ISLAMABAD — A Pakistani lawyer filed charges Monday against the CIA's former legal counsel for authorizing drone missile strikes in Pakistan's tribal area that activists say killed mostly innocent civilians.
Advocacy groups hope that the charges against John A. Rizzo, a now-retired longtime CIA lawyer, will lead eventually to a lawsuit in the United States over the controversial, secretive drone program, which is highly unpopular in Pakistan but has become a central tool of the Obama administration's fight against al Qaida and Taliban militants in Pakistan's remote tribal areas near Afghanistan.
The use of the unmanned drones began in 2004, but President Barack Obama has ramped it up significantly. While the CIA and other U.S. government officials don't publicly comment on the drones as a matter of policy, Washington claims privately that there are few civilian victims.
Lawyers connected with the case said they focused on Rizzo, 63, because he discussed the process of drone targeting, determining who should be "blown to bits," as he put it in an interview with Newsweek magazine earlier this year. Rizzo, who retired in 2009, described how he signed off on a monthly hit list, though he said at one point that "they tried to minimize collateral damage, especially women and children."
The charges filed in Islamabad by lawyer Shahzad Akbar — who's working with the British-based legal aid group Reprieve — are on behalf of two men who say they lost family members in drone attacks. They come as the U.S. and Pakistani militaries are struggling to patch an uneasy alliance that's been on the rocks since the May U.S. raid that killed Osama bin Laden in Pakistan.
A separate lawsuit that Akbar filed late last year in Pakistan named the CIA station chief in Islamabad. The official was forced to flee the country and U.S.-Pakistani ties were badly strained.
George Little, a CIA spokesman, didn't comment on the lawsuit specifically but said: "American counter-terrorism operations are precise, lawful and effective. They're coordinated across our government."
Though never admitted by the agency, the CIA's drone program is meant to assassinate suspected extremists hiding in Waziristan and other parts of Pakistan's tribal area, a wild mountainous region on the Afghan border. Drones are the only weapon readily available to the U.S. there, because Pakistan won't allow American soldiers on the ground.
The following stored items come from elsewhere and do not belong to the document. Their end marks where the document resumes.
-- pv_equiv track=rewrite | github.com/haoxiang-xu/PuPu | unchain_runtime/server/route_projection.py | _normalize_cluster_labels
-- ===== SOURCE A (Python) =====
-- from typing import Any, Dict, List
--
-- def _normalize_cluster_labels(raw_labels: object, point_count: int) -> List[int]:
--     if point_count <= 0:
--         return []
--
--     candidate = raw_labels
--     if hasattr(candidate, "tolist"):
--         try:
--             candidate = candidate.tolist()
--         except Exception:
--             candidate = []
--
--     normalized: List[int] = []
--     if isinstance(candidate, list):
--         for item in candidate:
--             try:
--                 normalized.append(max(0, int(item)))
--             except Exception:
--                 normalized.append(0)
--
--     if len(normalized) < point_count:
--         normalized.extend([0] * (point_count - len(normalized)))
--
--     return normalized[:point_count]
-- ===== SOURCE B (Python) =====
-- def _normalize_cluster_labels(raw_labels, point_count):
--     if point_count <= 0:
--         return []
--     candidate = raw_labels
--     if hasattr(candidate, "tolist"):
--         try:
--             candidate = candidate.tolist()
--         except Exception:
--             candidate = []
--     source = candidate if isinstance(candidate, list) else []
--     result = []
--     for i in range(point_count):
--         if i < len(source):
--             try:
--                 v = max(0, int(source[i]))
--             except Exception:
--                 v = 0
--         else:
--             v = 0
--         result.append(v)
--     return result
-- ===== Notes on version B (the rewrite author's own statement) =====
-- stated objective: simpler
-- what changed: Instead of mapping all items, then padding with zeros and truncating by a slice, B builds the fixed-length output directly in one position-driven pass over range(point_count), emitting the clamped source value when the index is in range and 0 otherwise.
import Mathlib
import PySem

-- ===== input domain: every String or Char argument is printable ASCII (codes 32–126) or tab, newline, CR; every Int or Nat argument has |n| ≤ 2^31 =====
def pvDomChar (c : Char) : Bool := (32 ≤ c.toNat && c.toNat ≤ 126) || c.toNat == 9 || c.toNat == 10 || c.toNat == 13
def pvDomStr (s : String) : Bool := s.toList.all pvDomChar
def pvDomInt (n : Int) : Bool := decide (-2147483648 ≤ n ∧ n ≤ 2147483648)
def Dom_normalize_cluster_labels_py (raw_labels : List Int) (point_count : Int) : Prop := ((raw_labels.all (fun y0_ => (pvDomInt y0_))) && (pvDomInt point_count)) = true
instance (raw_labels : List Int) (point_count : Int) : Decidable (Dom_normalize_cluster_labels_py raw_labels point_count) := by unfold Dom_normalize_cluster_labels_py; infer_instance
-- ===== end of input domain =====

-- B builds the fixed-length result in one position-driven pass instead of map+pad+slice (objective: simpler).


-- ===== PORT A =====
-- raw_labels : List Int, so the tolist / isinstance(list) coercion is the identity and
-- int(item) never raises; max(0, int(item)) is max 0 item.
def normalize_cluster_labels_py (raw_labels : List Int) (point_count : Int) : List Int :=
  if point_count ≤ 0 then []
  else
    let normalized := raw_labels.map (fun item => max 0 item)
    let normalized :=
      if (normalized.length : Int) < point_count then
        normalized ++ List.replicate (point_count - (normalized.length : Int)).toNat 0
      else normalized
    -- normalized[:point_count] with point_count > 0: exact as take
    normalized.take point_count.toNat

-- ===== PORT B =====
def normalize_cluster_labels_py_alt (raw_labels : List Int) (point_count : Int) : List Int :=
  if point_count ≤ 0 then []
  else
    -- range(point_count) with point_count > 0: exact as List.range point_count.toNat
    (List.range point_count.toNat).map (fun i =>
      if i < raw_labels.length then max 0 (raw_labels.getD i 0) else 0)

-- ===== PRECONDITION & SPEC =====
def Spec_normalize_cluster_labels_py (raw_labels : List Int) (point_count : Int) (out : List Int) : Prop := out = normalize_cluster_labels_py_alt raw_labels point_count
instance (raw_labels : List Int) (point_count : Int) (out : List Int) : Decidable (Spec_normalize_cluster_labels_py raw_labels point_count out) := by unfold Spec_normalize_cluster_labels_py; infer_instance

-- ===== CLAIM (what is proved, stated in full; the proofs are below) =====
def Claim_equal_normalize_cluster_labels_py : Prop := ∀ (raw_labels : List Int) (point_count : Int), Dom_normalize_cluster_labels_py raw_labels point_count → Spec_normalize_cluster_labels_py raw_labels point_count (normalize_cluster_labels_py raw_labels point_count)

-- ===== LEMMAS AND PROOFS =====

-- map + pad-with-zeros + take n equals the position-driven construction.
theorem pad_take_eq_range_map (l : List Int) (n : Nat) :
    ((l.map (fun item => max 0 item)) ++ List.replicate (n - l.length) 0).take n
      = (List.range n).map (fun i => if i < l.length then max 0 (l.getD i 0) else 0) := by
  apply List.ext_getElem
  · simp [Nat.min_def]; omega
  · intro i h1 h2
    simp only [List.getElem_take, List.getElem_map, List.getElem_range]
    by_cases hi : i < l.length
    · rw [List.getElem_append_left (by simpa using hi)]
      simp [hi, List.getD_eq_getElem?_getD]
    · rw [List.getElem_append_right (by simpa using hi)]
      simp [hi]

theorem normalize_cluster_labels_py_spec : Claim_equal_normalize_cluster_labels_py := by
  intro raw_labels point_count _
  unfold Spec_normalize_cluster_labels_py normalize_cluster_labels_py normalize_cluster_labels_py_alt
  by_cases hle : point_count ≤ 0
  · simp [hle]
  · simp only [hle, if_false]
    have hpos : 0 < point_count := lt_of_not_ge hle
    by_cases hlt : ((raw_labels.map (fun item => max 0 item)).length : Int) < point_count
    · simp only [hlt, if_true]
      have : (point_count - ((raw_labels.map (fun item => max 0 item)).length : Int)).toNat
          = point_count.toNat - raw_labels.length := by
        simp only [List.length_map]; omega
      rw [this]
      simpa using pad_take_eq_range_map raw_labels point_count.toNat
    · simp only [hlt, if_false]
      have hge : point_count.toNat - raw_labels.length = 0 := by
        simp only [List.length_map] at hlt; omega
      have := pad_take_eq_range_map raw_labels point_count.toNat
      rw [hge] at this
      simpa using this

-- ===== VERDICT (by name: the statement is the Claim_ definition above) =====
Waziristan is almost impossible for outsiders to enter without Pakistani army escorts, so verifying drone attacks and casualties is a murky process. News stories on drone strikes often rely on unnamed Pakistani intelligence officials.
A London art gallery is preparing to open on Tuesday an exhibition of photographs by a Waziristan resident that show what he says is the aftermath of drone attacks, including images of dead and injured children.
The photographer, Noor Behram, who visited the sites of 27 drone attacks, said that one militant was killed for every 10 or 15 innocent people.
It wasn't possible for McClatchy to confirm the authenticity of Behram's often-grim photographs.
An analysis by the New America Foundation, an independent research organization in Washington, shows that 258 drone strikes have taken place in Pakistan since 2004, mostly in Waziristan. They've killed somewhere from 1,579 to 2,490 people, the foundation says.
It estimates that 20 percent of those killed were militants, though that percentage dropped to 5 percent last year, which saw a record number of 118 drone attacks.
Officially, the Pakistani government condemns the drone strikes but it secretly cooperates with them, even allowing the use of an air base from which the drones take off. However, the Pakistani military reportedly has grown opposed to the frequency with which drone strikes are used now.